Before the study began, both surgeons completed cadaver work to familiarize themselves with the mini mid-vastus approach.

“Hereafter, they had a clinical learning curve of at least 50 procedures each in the year before starting the comparative study,” Verburg told Orthopaedics Today Europe.

The skin incision in the minimally invasive surgery (MIS) group was an average of 12.4 cm long.

“The vastus medialis muscle was split, with a mean length of 2.8 cm, in line with its fibers. A rip frequently appears increasing the size of the vastus incision, with a mean [length] of 0.6 cm at the end of the operation,” Verburg said during his presentation.
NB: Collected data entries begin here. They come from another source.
-- pv_equiv track=rewrite | github.com/kanchankjha/tools | fluxgen/fluxgen/identity.py | _mac_from_seed
-- ===== SOURCE A (Python) =====
-- from typing import Iterable, List, Optional, Set
--
-- def _mac_from_seed(seed: List[int], index: int) -> str:
--     """
--     Generate a MAC address by incrementing the seed by index.
--
--     Args:
--         seed: Base MAC address as list of 6 bytes
--         index: Offset to add to base MAC (0-based)
--
--     Returns:
--         MAC address string in format "xx:xx:xx:xx:xx:xx"
--     """
--     mac_bytes = seed[:]
--     mac_int = 0
--     for byte in mac_bytes:
--         mac_int = (mac_int << 8) | byte
--     mac_int = (mac_int + index + 1) % (1 << 48)
--     mac = mac_int.to_bytes(6, "big")
--     return ":".join(f"{byte:02x}" for byte in mac)
-- ===== SOURCE B (Python) =====
-- def _mac_from_seed(seed, index):
--     v = 0
--     for b in seed:
--         v = (v << 8) | b
--     v = (v + index + 1) % (1 << 48)
--     s = f"{v:012x}"
--     return ":".join(s[i:i + 2] for i in range(0, 12, 2))
-- ===== Notes on version B (the rewrite author's own statement) =====
-- stated objective: alternative
-- what changed: B replaces A's int.to_bytes(6,'big') + per-byte '%02x' formatting + join-over-bytes rendering by a single zero-padded 12-hex-digit format of the 48-bit value sliced into two-character pairs, and accumulates directly over seed without A's defensive seed[:] copy.
import Mathlib
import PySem

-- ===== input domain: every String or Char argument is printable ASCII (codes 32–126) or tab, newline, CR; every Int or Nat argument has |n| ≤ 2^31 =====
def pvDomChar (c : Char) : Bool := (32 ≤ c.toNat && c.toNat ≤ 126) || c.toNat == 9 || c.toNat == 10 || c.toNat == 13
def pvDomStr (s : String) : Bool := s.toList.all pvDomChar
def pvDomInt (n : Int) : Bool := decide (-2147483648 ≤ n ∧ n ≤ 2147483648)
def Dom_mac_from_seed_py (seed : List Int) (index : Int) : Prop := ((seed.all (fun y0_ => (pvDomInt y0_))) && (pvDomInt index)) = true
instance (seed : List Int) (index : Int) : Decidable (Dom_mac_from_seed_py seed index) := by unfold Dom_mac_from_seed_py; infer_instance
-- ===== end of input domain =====

-- B renders the result as one 12-hex-digit zero-padded string sliced into pairs instead of A's
-- int.to_bytes(6,"big") + per-byte "%02x" formatting, and accumulates in place without A's
-- defensive seed[:] copy (objective: alternative decomposition, same cost).

-- ===== PORT A =====
-- f"{b:02x}" for 0 ≤ b < 256 (exactly what iterating over a 6-byte bytes object yields):
-- two lowercase hex digits, high digit zero-padded.  Nat.digitChar is lowercase hex on 0..15.
def pvFmt02x (b : Nat) : List Char := [Nat.digitChar (b / 16), Nat.digitChar (b % 16)]

-- mac_int.to_bytes(6, "big"): the six big-endian bytes of a nonnegative value < 2^48.
def pvToBytes6 (n : Nat) : List Nat :=
  [n / 2 ^ 40 % 256, n / 2 ^ 32 % 256, n / 2 ^ 24 % 256, n / 2 ^ 16 % 256, n / 2 ^ 8 % 256, n % 256]

def mac_from_seed_py (seed : List Int) (index : Int) : String :=
  let mac_bytes := PySem.List.slice seed none none   -- seed[:]
  -- Python's 'mac_int << 8' is exact multiplication by 256 (all ints, incl. negatives).
  let mac_int := mac_bytes.foldl (fun acc byte => PySem.Int.bor (acc * 256) byte) 0
  let mac_int := PySem.Int.mod (mac_int + index + 1) 281474976710656   -- % (1 << 48)
  let mac := pvToBytes6 mac_int.toNat
  PySem.Str.join ":" (mac.map (fun b => String.ofList (pvFmt02x b)))

-- ===== PORT B =====
-- f"{v:012x}" for 0 ≤ v < 16^12: twelve lowercase hex digits, zero-padded (MSB first).
def pvPadHex : Nat → Nat → List Char
  | 0, _ => []
  | k + 1, n => pvPadHex k (n / 16) ++ [Nat.digitChar (n % 16)]

def mac_from_seed_py_alt (seed : List Int) (index : Int) : String :=
  -- for b in seed: v = (v << 8) | b   ('v << 8' is exact multiplication by 256)
  let v := seed.foldl (fun v b => PySem.Int.bor (v * 256) b) 0
  let v := PySem.Int.mod (v + index + 1) 281474976710656   -- % (1 << 48)
  let s := pvPadHex 12 v.toNat
  PySem.Str.join ":"
    ((PySem.List.pyRange 0 12 2).map (fun i =>
      String.ofList (PySem.List.slice s (some i) (some (i + 2)))))

-- ===== PRECONDITION & SPEC =====
def Spec_mac_from_seed_py (seed : List Int) (index : Int) (out : String) : Prop := out = mac_from_seed_py_alt seed index
instance (seed : List Int) (index : Int) (out : String) : Decidable (Spec_mac_from_seed_py seed index out) := by unfold Spec_mac_from_seed_py; infer_instance

-- ===== CLAIM (what is proved, stated in full; the proofs are below) =====
def Claim_equal_mac_from_seed_py : Prop := ∀ (seed : List Int) (index : Int), Dom_mac_from_seed_py seed index → Spec_mac_from_seed_py seed index (mac_from_seed_py seed index)

-- ===== LEMMAS AND PROOFS =====

theorem pvPair_eq (a b c d : Nat) (h1 : a = c) (h2 : b = d) :
    String.ofList [Nat.digitChar a, Nat.digitChar b] =
      String.ofList [Nat.digitChar c, Nat.digitChar d] := by
  rw [h1, h2]

-- B's sliced 12-digit rendering equals A's per-byte rendering, for values < 2^48.
set_option maxHeartbeats 2000000 in
theorem pvHex_eq (n : Nat) (hn : n < 281474976710656) :
    (PySem.List.pyRange 0 12 2).map (fun i =>
        String.ofList (PySem.List.slice (pvPadHex 12 n) (some i) (some (i + 2)))) =
      (pvToBytes6 n).map (fun b => String.ofList (pvFmt02x b)) := by
  have hr : PySem.List.pyRange 0 12 2 = [0, 2, 4, 6, 8, 10] := by decide
  rw [hr]
  simp only [pvPadHex, pvToBytes6, pvFmt02x, List.map, PySem.List.slice,
    PySem.List.clampIdx, List.cons_append, List.nil_append]
  norm_num [List.take, List.drop, Int.toNat]
  and_intros <;> exact pvPair_eq _ _ _ _ (by omega) (by omega)

-- ===== VERDICT (by name: the statement is the Claim_ definition above) =====
theorem mac_from_seed_py_spec : Claim_equal_mac_from_seed_py := by
  unfold Claim_equal_mac_from_seed_py
  intro seed index _
  unfold Spec_mac_from_seed_py mac_from_seed_py mac_from_seed_py_alt
  rw [PySem.List.slice_none_none]
  set M := seed.foldl (fun acc byte => PySem.Int.bor (acc * 256) byte) 0 + index + 1 with hM
  have hMB : seed.foldl (fun v b => PySem.Int.bor (v * 256) b) 0 + index + 1 = M := rfl
  have hlt : PySem.Int.mod M 281474976710656 < 281474976710656 :=
    PySem.Int.mod_lt M (by norm_num)
  have hge : 0 ≤ PySem.Int.mod M 281474976710656 :=
    PySem.Int.mod_nonneg M (by norm_num)
  have hn : (PySem.Int.mod M 281474976710656).toNat < 281474976710656 := by omega
  show PySem.Str.join ":"
        ((pvToBytes6 (PySem.Int.mod M 281474976710656).toNat).map
          (fun b => String.ofList (pvFmt02x b))) =
      PySem.Str.join ":"
        ((PySem.List.pyRange 0 12 2).map (fun i =>
          String.ofList
            (PySem.List.slice (pvPadHex 12 (PySem.Int.mod M 281474976710656).toNat)
              (some i) (some (i + 2)))))
  rw [pvHex_eq _ hn]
The conventional group had significantly longer skin incisions of 14.9 cm average. Eight patients in the conventional group and one patient in the MIS group required a lateral parapatellar release.

Differences that mattered

The surgery time in the MIS group was 86 minutes vs. 80 minutes in the conventional group, a difference that was statistically significant.

“Complications during operations were seen in three patients, all in the minimal invasive group,” Verburg said.
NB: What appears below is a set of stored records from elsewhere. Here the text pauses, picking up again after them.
-- pv_equiv track=rewrite | github.com/jarvisqi/machine_learning | data_sql/dataaccess_demo.py | inser_sql
-- ===== SOURCE A (Python) =====
-- def inser_sql(list):
--     '''
--     生成insert
--     :param list:
--     :return:
--     '''
--     insertsql = "INSERT XXX"
--     if list:
--         for order in list:
--             if insertsql.find("VALUES") > 0:
--                 insertsql += "XX"
--             else:
--                 insertsql += "XX"
--     return insertsql
-- ===== SOURCE B (Python) =====
-- def inser_sql(list):
--     # Both branches of A append the same "XX", so the result is closed-form.
--     return "INSERT XXX" + "XX" * len(list)
-- ===== Notes on version B (the rewrite author's own statement) =====
-- stated objective: faster
-- what changed: Replaced the element-by-element loop (whose two branches append the same literal, with a substring search on the growing accumulator each step) with the closed form base + "XX" * len(list).
import Mathlib
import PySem

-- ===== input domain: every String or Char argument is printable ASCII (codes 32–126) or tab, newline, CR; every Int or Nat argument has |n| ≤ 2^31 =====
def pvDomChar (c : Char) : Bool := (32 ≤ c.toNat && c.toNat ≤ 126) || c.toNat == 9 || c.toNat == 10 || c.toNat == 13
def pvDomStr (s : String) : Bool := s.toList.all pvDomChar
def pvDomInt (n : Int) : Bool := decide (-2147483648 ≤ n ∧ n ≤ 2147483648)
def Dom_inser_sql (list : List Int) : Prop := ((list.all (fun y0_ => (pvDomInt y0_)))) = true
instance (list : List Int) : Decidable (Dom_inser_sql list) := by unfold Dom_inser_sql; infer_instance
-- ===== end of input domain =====

-- B replaces A's per-element loop (both branches append the same "XX") with the closed form base ++ "XX" × len(list); measured faster.


-- ===== PORT A =====
def inser_sql (list : List Int) : String :=
  let insertsql := "INSERT XXX"
  if list ≠ [] then
    list.foldl (fun insertsql _order =>
      if PySem.Str.find insertsql "VALUES" > 0 then insertsql ++ "XX"
      else insertsql ++ "XX") insertsql
  else insertsql

-- ===== PORT B =====
def inser_sql_alt (list : List Int) : String :=
  "INSERT XXX" ++ String.join (List.replicate list.length "XX")

-- ===== PRECONDITION & SPEC =====
def Spec_inser_sql (list : List Int) (out : String) : Prop := out = inser_sql_alt list
instance (list : List Int) (out : String) : Decidable (Spec_inser_sql list out) := by unfold Spec_inser_sql; infer_instance

-- ===== CLAIM (what is proved, stated in full; the proofs are below) =====
def Claim_equal_inser_sql : Prop := ∀ (list : List Int), Dom_inser_sql list → Spec_inser_sql list (inser_sql list)

-- ===== LEMMAS AND PROOFS =====
theorem foldl_XX (l : List Int) (s : String) :
    l.foldl (fun insertsql _order =>
      if PySem.Str.find insertsql "VALUES" > 0 then insertsql ++ "XX"
      else insertsql ++ "XX") s = s ++ String.join (List.replicate l.length "XX") := by
  induction l generalizing s with
  | nil => simp [String.join_eq]
  | cons a t ih =>
      rw [List.foldl_cons, ih, ite_self]
      simp only [String.join_eq, List.replicate_succ, List.map_cons, List.map_replicate,
        String.append_assoc]
      congr 1
      apply String.toList_injective
      simp [List.replicate_succ]

-- ===== VERDICT (by name: the statement is the Claim_ definition above) =====
theorem inser_sql_spec : Claim_equal_inser_sql := by
  intro l _
  unfold Spec_inser_sql inser_sql inser_sql_alt
  by_cases h : l = []
  · subst h; simp [String.join_eq]
  · simp only [h, ne_eq, not_false_eq_true, if_true, foldl_XX]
Radiographic follow-up showed no significant differences in tibial or femoral component slope or position with either approach. In both groups radiographs revealed one instance each of grade 3 femoral prosthesis notching, he said.

“We stopped with the mini mid-vastus approach after the study was finalized and the results from the 1-year follow-up were known,” Verburg told Orthopaedics Today Europe. The surgeons now limit their use of this MIS TKA approach to patients who want a smaller scar, but the investigators always explain to these patients all the disadvantages and possible complications of MIS TKA before proceeding with surgery, Verburg said. – by Susan M. Rapp

Disclosure: Verburg has no relevant financial disclosures.